Which lines below fall between the one containing "simpa [List.dropWhile_cons, hc]" and the one containing "rw [List.drop_eq_getElem_cons hk, hs]"? Repeat them exactly, counting both of those lines, and add nothing else.

Collection entries
Segment Open
theorem pvGroups_cons_of_ne (c : Char) (t : List Char) (hc : c ≠ '*') :
    pvGroups (c :: t) = pvGroups t := by
  by_cases ht : '*' ∈ t
  · have hmem : '*' ∈ c :: t := List.mem_cons_of_mem _ ht
    rw [pvGroups, pvGroups]
    simp [hmem, ht, List.dropWhile_cons, hc]
  · have hmem : '*' ∉ c :: t := by
      simp only [List.mem_cons, not_or]
      exact ⟨fun h => hc h.symm, ht⟩
    rw [pvGroups_nil_of_not_mem _ hmem, pvGroups_nil_of_not_mem _ ht]

theorem pvGroups_cons_star (t : List Char) :
    pvGroups ('*' :: t) = ((1 + pvTW t : Nat) : Int) :: pvGroups (t.drop (pvTW t)) := by
  have hmem : '*' ∈ '*' :: t := List.mem_cons_self ..
  rw [pvGroups]
  simp [hmem, List.dropWhile_cons, List.takeWhile_cons, pvTW, Nat.add_comm]
  congr 1
  rw [Nat.add_comm, List.drop_succ_cons]

theorem pvGroups_dropWhile (cs : List Char) :
    pvGroups (cs.dropWhile (· ≠ '*')) = pvGroups cs := by
  induction cs with
  | nil => rfl
  | cons c t ih =>
    by_cases hc : c = '*'
    · subst hc; simp [List.dropWhile_cons]
    · have hd : (c :: t).dropWhile (· ≠ '*') = t.dropWhile (· ≠ '*') := by
        simp [List.dropWhile_cons, hc]
      rw [hd, ih, pvGroups_cons_of_ne _ _ hc]

-- count bookkeeping ------------------------------------------------------
theorem pvMem_dropWhile (s : List Char) (h : '*' ∈ s) :
    '*' ∈ s.dropWhile (· ≠ '*') ∧ (s.dropWhile (· ≠ '*')).count '*' = s.count '*' := by
  induction s with
  | nil => simp at h
  | cons c t ih =>
    by_cases hc : c = '*'
    · subst hc; simp [List.dropWhile_cons]
    · have ht : '*' ∈ t := by
        rcases List.mem_cons.mp h with h1 | h1
        · exact absurd h1.symm hc
        · exact h1
      have hd : (c :: t).dropWhile (· ≠ '*') = t.dropWhile (· ≠ '*') := by
        simp [List.dropWhile_cons, hc]
      refine ⟨by rw [hd]; exact (ih ht).1, ?_⟩
      rw [hd, (ih ht).2]
      simp [List.count_cons, hc, Ne.symm hc]

theorem pvDropWhile_cons_star (s : List Char) (h : '*' ∈ s) :
    ∃ t, s.dropWhile (· ≠ '*') = '*' :: t := by
  induction s with
  | nil => simp at h
  | cons c t ih =>
    by_cases hc : c = '*'
    · subst hc; exact ⟨t, by simp [List.dropWhile_cons]⟩
    · have ht : '*' ∈ t := by
        rcases List.mem_cons.mp h with h1 | h1
        · exact absurd h1.symm hc
        · exact h1
      simpa [List.dropWhile_cons, hc] using ih ht

theorem pvDrop_cons (cs : List Char) (k : Nat) (hk : k < cs.length) (hs : cs[k] = '*') :
    cs.drop k = '*' :: cs.drop (k + 1) := by
  rw [List.drop_eq_getElem_cons hk, hs]

theorem pvDrop_head (cs : List Char) (k : Nat) (t : List Char)
    (h : cs.drop k = '*' :: t) : k < cs.length ∧ cs[k]'(by
      have := congrArg List.length h
      simp only [List.length_drop, List.length_cons] at this
      omega) = '*' := by
  have hlen : k < cs.length := by
    have := congrArg List.length h
    simp only [List.length_drop, List.length_cons] at this
    omega
  refine ⟨hlen, ?_⟩
  have := List.drop_eq_getElem_cons hlen
  rw [h] at this
  exact (List.cons.injEq .. ▸ this).1.symm

theorem pvCount_split (s : List Char) :
    s.count '*' = pvTW s + (s.drop (pvTW s)).count '*' := by
  conv_lhs => rw [← List.takeWhile_append_dropWhile (p := (· = '*')) (l := s)]
  rw [List.count_append, pvDropWhile_eq_drop]
  have : (s.takeWhile (· = '*')).count '*' = (s.takeWhile (· = '*')).length := by
    rw [List.count_eq_length]
    intro b hb
    have hb' : b = '*' := by simpa using List.mem_takeWhile_imp hb
    exact hb'.symm
  rw [this, pvTW]

-- B side -----------------------------------------------------------------
def pvEmit : List Char → Int → List Int
  | [], run => if run ≠ 0 then [run] else []
  | c :: t, run =>
    if c = '*' then pvEmit t (run + 1)
    else if run ≠ 0 then run :: pvEmit t 0 else pvEmit t 0

theorem pvFoldl_emit (cs : List Char) : ∀ (acc : List Int) (run : Int),
    (let p := cs.foldl pvStep (acc, run);
     if p.2 ≠ 0 then p.1 ++ [p.2] else p.1) = acc ++ pvEmit cs run := by
  induction cs with
  | nil => intro acc run; by_cases h : run = 0 <;> simp [pvEmit, h]
  | cons c t ih =>
    intro acc run
    simp only [List.foldl_cons]
    by_cases hc : c = '*'
    · rw [show pvStep (acc, run) c = (acc, run + 1) by simp [pvStep, hc]]
      rw [ih acc (run + 1)]
      rw [show pvEmit (c :: t) run = pvEmit t (run + 1) by simp [pvEmit, hc]]
    · by_cases hr : run = 0
      · rw [show pvStep (acc, run) c = (acc, run) by simp [pvStep, hc, hr]]
        rw [ih acc run]
        rw [show pvEmit (c :: t) run = pvEmit t 0 by simp [pvEmit, hc, hr], hr]
      · rw [show pvStep (acc, run) c = (acc ++ [run], 0) by simp [pvStep, hc, hr]]
        rw [ih (acc ++ [run]) 0]
        rw [show pvEmit (c :: t) run = run :: pvEmit t 0 by simp [pvEmit, hc, hr]]
        simp

theorem pvEmit_eq_groups (cs : List Char) :
    (∀ run : Int, 0 < run → pvEmit cs run
        = (run + (pvTW cs : Int)) :: pvGroups (cs.drop (pvTW cs)))
    ∧ pvEmit cs 0 = pvGroups cs := by
  induction cs with
  | nil =>
    constructor
    · intro run hrun
      simp [pvEmit, pvTW, pvGroups_nil_of_not_mem]
      omega
    · simp [pvEmit, pvGroups_nil_of_not_mem]
  | cons c t ih =>
    by_cases hc : c = '*'
    · subst hc
      have htw : pvTW ('*' :: t) = pvTW t + 1 := by simp [pvTW, List.takeWhile_cons]
      have hdrop : ('*' :: t).drop (pvTW ('*' :: t)) = t.drop (pvTW t) := by
        rw [htw]; simp
      constructor
      · intro run hrun
        rw [show pvEmit ('*' :: t) run = pvEmit t (run + 1) by simp [pvEmit]]
        rw [ih.1 (run + 1) (by omega), htw,
          show List.drop (pvTW t + 1) ('*' :: t) = List.drop (pvTW t) t from List.drop_succ_cons ..]
        congr 1
        push_cast
        ring
      · rw [show pvEmit ('*' :: t) 0 = pvEmit t 1 by simp [pvEmit]]
        rw [ih.1 1 (by omega), pvGroups_cons_star]
        norm_cast
    · have htw : pvTW (c :: t) = 0 := by simp [pvTW, List.takeWhile_cons, hc]
      constructor
      · intro run hrun
        rw [show pvEmit (c :: t) run = run :: pvEmit t 0 by
          have hne : run ≠ 0 := by omega
          simp [pvEmit, hc, hne]]
        rw [ih.2, htw]
        simp [pvGroups_cons_of_ne c t hc]
      · rw [show pvEmit (c :: t) 0 = pvEmit t 0 by simp [pvEmit, hc]]
        rw [ih.2, pvGroups_cons_of_ne c t hc]

theorem pvAlt (row : String) :
    row_reader_alt row
      = if pvGroups row.toList = [] then [0] else pvGroups row.toList := by
  have h := pvFoldl_emit row.toList [] 0
  simp only at h
  rw [(pvEmit_eq_groups row.toList).2, List.nil_append] at h
  simp only [row_reader_alt]
  rw [h]

-- A side: primitives ------------------------------------------------------
theorem pvFindGo (cs : List Char) : ∀ k : Nat,
    PySem.Chars.find.go ['*'] cs k
      = if '*' ∈ cs then ((k + (cs.takeWhile (· ≠ '*')).length : Nat) : Int) else -1 := by
  induction cs with
  | nil => intro k; simp [PySem.Chars.find.go]
  | cons c t ih =>
    intro k
    by_cases hc : c = '*'
    · subst hc
      rw [PySem.Chars.find.go]
      simp [List.takeWhile_cons, List.isPrefixOf]
    · rw [PySem.Chars.find.go]
      have hpre : List.isPrefixOf ['*'] (c :: t) = false := by
        simp [List.isPrefixOf, Ne.symm hc]
      rw [hpre]
      simp only [Bool.false_eq_true, if_false, ih (k + 1)]
      have htk : ((c :: t).takeWhile (· ≠ '*')).length = (t.takeWhile (· ≠ '*')).length + 1 := by
        simp [List.takeWhile_cons, hc]
      by_cases ht : '*' ∈ t
      · have hmem : '*' ∈ c :: t := List.mem_cons_of_mem _ ht
        rw [if_pos ht, if_pos hmem, htk]
        congr 1
        omega
      · have hmem : '*' ∉ c :: t := by
          simp only [List.mem_cons, not_or]
          exact ⟨fun h => hc h.symm, ht⟩
        rw [if_neg ht, if_neg hmem]

theorem pvFind (cs : List Char) :
    PySem.Chars.find cs ['*']
      = if '*' ∈ cs then (((cs.takeWhile (· ≠ '*')).length : Nat) : Int) else -1 := by
  rw [show PySem.Chars.find cs ['*'] = PySem.Chars.find.go ['*'] cs 0 from rfl, pvFindGo]
  simp

theorem pvCountGo (cs : List Char) : ∀ (fuel acc : Nat), cs.length ≤ fuel →
    PySem.Chars.count.go ['*'] fuel cs acc = acc + cs.count '*' := by
  induction cs with
  | nil =>
    intro fuel acc _
    cases fuel <;> simp [PySem.Chars.count.go]
  | cons c t ih =>
    intro fuel acc hf
    cases fuel with
    | zero => simp at hf
    | succ fuel =>
      rw [PySem.Chars.count.go]
      by_cases hc : c = '*'
      · subst hc
        have hpre : List.isPrefixOf ['*'] ('*' :: t) = true := by simp [List.isPrefixOf]
        rw [hpre, if_pos rfl]
        rw [show List.drop (['*'] : List Char).length ('*' :: t) = t by simp]
        rw [ih fuel (acc + 1) (by simpa using hf), List.count_cons_self]
        omega
      · have hpre : List.isPrefixOf ['*'] (c :: t) = false := by
          simp [List.isPrefixOf, Ne.symm hc]
        rw [hpre]
        simp only [Bool.false_eq_true, if_false]
        rw [ih fuel acc (by simpa using hf)]
        simp [List.count_cons, hc, Ne.symm hc]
Segment Closed
_Response for this exercise_
      simpa [List.dropWhile_cons, hc] using ih ht

theorem pvDrop_cons (cs : List Char) (k : Nat) (hk : k < cs.length) (hs : cs[k] = '*') :
    cs.drop k = '*' :: cs.drop (k + 1) := by
  rw [List.drop_eq_getElem_cons hk, hs]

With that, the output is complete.